AIM OF THE EXERCISE: Find the line with "have hS := pv_foldl_nonneg l 0 hpos le_rfl" and the line with "have h3 : (1" in the entries below; output exactly those two lines, every line between them, and no others.

Start of Block

-- pv_equiv track=rewrite | github.com/darekbx/CARI | cari-client/sqliteresource.py | create_dot_row
-- ===== SOURCE A (Python) =====
-- def create_dot_row(columns, columns_width):
--     dot_row = ""
--     for index, column in enumerate(columns):
--         column_width = columns_width[index]
--         data = "| {0: <{width}} ".format("", width=column_width)
--         for i in range(0, len(data)):
--             dot_row += "-"
--     dot_row += "-"
--     return dot_row
-- ===== SOURCE B (Python) =====
-- def create_dot_row(columns, columns_width):
--     total = 1
--     for i in range(len(columns)):
--         total += columns_width[i] + 3
--     return "-" * total
-- ===== Notes on version B (the rewrite author's own statement) =====
-- stated objective: faster
-- what changed: B replaces the nested char-by-char dash-appending loops with a single arithmetic pass accumulating the total length (width+3 per column, plus 1) followed by one string multiplication.
import Mathlib
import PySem

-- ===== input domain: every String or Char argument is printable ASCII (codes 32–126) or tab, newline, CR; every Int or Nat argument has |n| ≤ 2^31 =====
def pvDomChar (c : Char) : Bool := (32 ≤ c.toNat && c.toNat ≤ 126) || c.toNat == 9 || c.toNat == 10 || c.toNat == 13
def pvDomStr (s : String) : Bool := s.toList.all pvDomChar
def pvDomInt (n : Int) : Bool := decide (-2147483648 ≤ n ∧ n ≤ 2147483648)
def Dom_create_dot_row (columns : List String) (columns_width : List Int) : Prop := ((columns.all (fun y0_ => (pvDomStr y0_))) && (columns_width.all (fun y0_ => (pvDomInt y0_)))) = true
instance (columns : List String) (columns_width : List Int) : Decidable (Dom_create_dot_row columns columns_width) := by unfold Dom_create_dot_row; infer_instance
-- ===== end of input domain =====

-- B replaces the nested dash-appending loops with one arithmetic pass over the column
-- indices plus a single string multiplication; equivalence is proved on Pre_ (widths
-- present and non-negative), where A returns normally.

-- ===== PORT A =====
def create_dot_row (columns : List String) (columns_width : List Int) : String :=
  let dot_row : List Char :=
    (PySem.List.enumerate columns 0).foldl (fun dot_row p =>
      let column_width := PySem.List.pyGetD columns_width p.1 0
      -- "| {0: <{width}} ".format("", width=w) is exactly "| " ++ " "*w ++ " " for 0 ≤ w (Pre_)
      let data : List Char := ('|' :: ' ' :: List.replicate column_width.toNat ' ') ++ [' ']
      (PySem.List.pyRange 0 (data.length : Int) 1).foldl (fun s _ => s ++ ['-']) dot_row) []
  String.ofList (dot_row ++ ['-'])

-- ===== PORT B =====
def create_dot_row_alt (columns : List String) (columns_width : List Int) : String :=
  let total : Int := (PySem.List.pyRange 0 (columns.length : Int) 1).foldl
      (fun total i => total + PySem.List.pyGetD columns_width i 0 + 3) 1
  String.ofList (List.replicate total.toNat '-')

-- ===== PRECONDITION & SPEC =====
-- Pre_ excludes the inputs on which A raises: an IndexError when columns_width is
-- shorter than columns, and a ValueError from the format specifier when an indexed
-- width is negative.
def Pre_create_dot_row (columns : List String) (columns_width : List Int) : Prop :=
  columns.length ≤ columns_width.length ∧
  ∀ w ∈ columns_width.take columns.length, 0 ≤ w
instance (columns : List String) (columns_width : List Int) : Decidable (Pre_create_dot_row columns columns_width) := by unfold Pre_create_dot_row; infer_instance
def pvWitness_create_dot_row : List String × List Int := (["id", "name"], [2, 4])

def Spec_create_dot_row (columns : List String) (columns_width : List Int) (out : String) : Prop := out = create_dot_row_alt columns columns_width
instance (columns : List String) (columns_width : List Int) (out : String) : Decidable (Spec_create_dot_row columns columns_width out) := by unfold Spec_create_dot_row; infer_instance

-- ===== CLAIM (what is proved, stated in full; the proofs are below) =====
def Claim_equal_create_dot_row : Prop := ∀ (columns : List String) (columns_width : List Int), Dom_create_dot_row columns columns_width → Pre_create_dot_row columns columns_width → Spec_create_dot_row columns columns_width (create_dot_row columns columns_width)

-- ===== LEMMAS AND PROOFS =====

-- the inner loop of A appends one dash per element of the range
theorem pv_dash_loop (t : List Int) (acc : List Char) :
    t.foldl (fun s _ => s ++ ['-']) acc = acc ++ List.replicate t.length '-' := by
  induction t generalizing acc with
  | nil => simp
  | cons h t ih => simp [ih, List.replicate_succ]

theorem pv_foldl_shift (l : List Int) (a b : Int) :
    l.foldl (fun t w => t + w + 3) (a + b) = a + l.foldl (fun t w => t + w + 3) b := by
  induction l generalizing b with
  | nil => simp
  | cons h t ih =>
    simp only [List.foldl_cons]
    rw [show a + b + h + 3 = a + (b + h + 3) by ring, ih]

theorem pv_foldl_nonneg (l : List Int) (a : Int) (hl : ∀ w ∈ l, 0 ≤ w) (ha : 0 ≤ a) :
    0 ≤ l.foldl (fun t w => t + w + 3) a := by
  induction l generalizing a with
  | nil => simpa
  | cons h t ih =>
    have hh := hl h (List.mem_cons_self)
    exact ih (a + h + 3) (fun w hw => hl w (List.mem_cons_of_mem _ hw)) (by omega)

theorem pv_main (l : List Int) (a : Int) (hl : ∀ w ∈ l, 0 ≤ w) (ha : 0 ≤ a) :
    l.foldl (fun s w => s ++ List.replicate (w.toNat + 3) '-') (List.replicate a.toNat '-')
      = List.replicate (l.foldl (fun t w => t + w + 3) a).toNat '-' := by
  induction l generalizing a with
  | nil => simp
  | cons w t ih =>
    have hw := hl w (List.mem_cons_self)
    simp only [List.foldl_cons]
    rw [← List.replicate_add, show a.toNat + (w.toNat + 3) = (a + w + 3).toNat by omega,
      ih (a + w + 3) (fun x hx => hl x (List.mem_cons_of_mem _ hx)) (by omega)]

theorem create_dot_row_spec_aux (columns : List String) (columns_width : List Int)
    (hpre : Pre_create_dot_row columns columns_width) :
    create_dot_row columns columns_width = create_dot_row_alt columns columns_width := by
  obtain ⟨hlen, hpos⟩ := hpre
  set n := columns.length with hn
  set l := columns_width.take n with hldef
  have hllen : l.length = n := by simp [hldef, hlen]
  have hget : ∀ j ∈ PySem.List.pyRange 0 (n : Int) 1,
      PySem.List.pyGetD columns_width j 0 = PySem.List.pyGetD l j 0 := by
    intro j hj
    rw [PySem.List.mem_pyRange_one] at hj
    rw [PySem.List.pyGetD_eq_getElem columns_width 0 hj.1 (by omega),
        PySem.List.pyGetD_eq_getElem l 0 hj.1 (by rw [hllen]; exact_mod_cast hj.2)]
    simp [hldef, List.getElem_take]
  have hinner : ∀ (acc : List Char) (j : Int),
      (PySem.List.pyRange 0 ((('|' :: ' ' :: List.replicate (PySem.List.pyGetD columns_width j 0).toNat ' ') ++ [' ']).length : Int) 1).foldl
        (fun s _ => s ++ ['-']) acc
      = acc ++ List.replicate ((PySem.List.pyGetD columns_width j 0).toNat + 3) '-' := by
    intro acc j
    rw [pv_dash_loop]
    congr 1
    simp [PySem.List.length_pyRange_one]
    omega
  -- the outer loop of A, reduced to a fold over l
  have hfoldA : (PySem.List.pyRange 0 (n : Int) 1).foldl
      (fun dot_row j =>
        (PySem.List.pyRange 0 ((('|' :: ' ' :: List.replicate (PySem.List.pyGetD columns_width j 0).toNat ' ') ++ [' ']).length : Int) 1).foldl
          (fun s _ => s ++ ['-']) dot_row) []
      = l.foldl (fun s w => s ++ List.replicate (w.toNat + 3) '-') [] := by
    calc _ = (PySem.List.pyRange 0 (n : Int) 1).foldl
            (fun dot_row j => dot_row ++ List.replicate ((PySem.List.pyGetD l j 0).toNat + 3) '-') [] := by
          apply PySem.List.foldl_congr_mem
          intro acc j hj
          rw [hinner acc j, hget j hj]
      _ = _ := by
          have h := PySem.List.foldl_pyRange_zero_pyGetD l 0
              (fun s w => s ++ List.replicate (w.toNat + 3) '-') ([] : List Char)
          simpa [hllen] using h
  -- the loop of B, reduced to a fold over l
  have hfoldB : (PySem.List.pyRange 0 (n : Int) 1).foldl
      (fun total i => total + PySem.List.pyGetD columns_width i 0 + 3) 1
      = 1 + l.foldl (fun t w => t + w + 3) 0 := by
    calc _ = (PySem.List.pyRange 0 (n : Int) 1).foldl
            (fun total i => total + PySem.List.pyGetD l i 0 + 3) 1 := by
          apply PySem.List.foldl_congr_mem
          intro acc j hj
          rw [hget j hj]
      _ = l.foldl (fun t w => t + w + 3) 1 := by
          have h := PySem.List.foldl_pyRange_zero_pyGetD l 0
              (fun t w => t + w + 3) (1 : Int)
          simpa [hllen] using h
      _ = 1 + l.foldl (fun t w => t + w + 3) 0 := by
          simpa using pv_foldl_shift l 1 0
  have hS := pv_foldl_nonneg l 0 hpos le_rfl
  have hmain := pv_main l 0 hpos le_rfl
  simp only [Int.toNat_zero, List.replicate_zero] at hmain
  unfold create_dot_row create_dot_row_alt
  rw [PySem.List.enumerate_eq_map_pyRange columns ""]
  simp only [List.foldl_map, PySem.List.len_eq, ← hn]
  rw [hfoldA, hfoldB, hmain]
  congr 1
  have h3 : (1 + l.foldl (fun (t w : Int) => t + w + 3) 0).toNat
      = (l.foldl (fun (t w : Int) => t + w + 3) 0).toNat + 1 := by omega
  rw [h3, List.replicate_succ']

-- ===== VERDICT (by name: the statement is the Claim_ definition above) =====
theorem create_dot_row_spec : Claim_equal_create_dot_row := by
  intro columns columns_width _ hpre
  exact create_dot_row_spec_aux columns columns_width hpre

End of Block

EXERCISE OUTPUT:
  have hS := pv_foldl_nonneg l 0 hpos le_rfl
  have hmain := pv_main l 0 hpos le_rfl
  simp only [Int.toNat_zero, List.replicate_zero] at hmain
  unfold create_dot_row create_dot_row_alt
  rw [PySem.List.enumerate_eq_map_pyRange columns ""]
  simp only [List.foldl_map, PySem.List.len_eq, ← hn]
  rw [hfoldA, hfoldB, hmain]
  congr 1
  have h3 : (1 + l.foldl (fun (t w : Int) => t + w + 3) 0).toNat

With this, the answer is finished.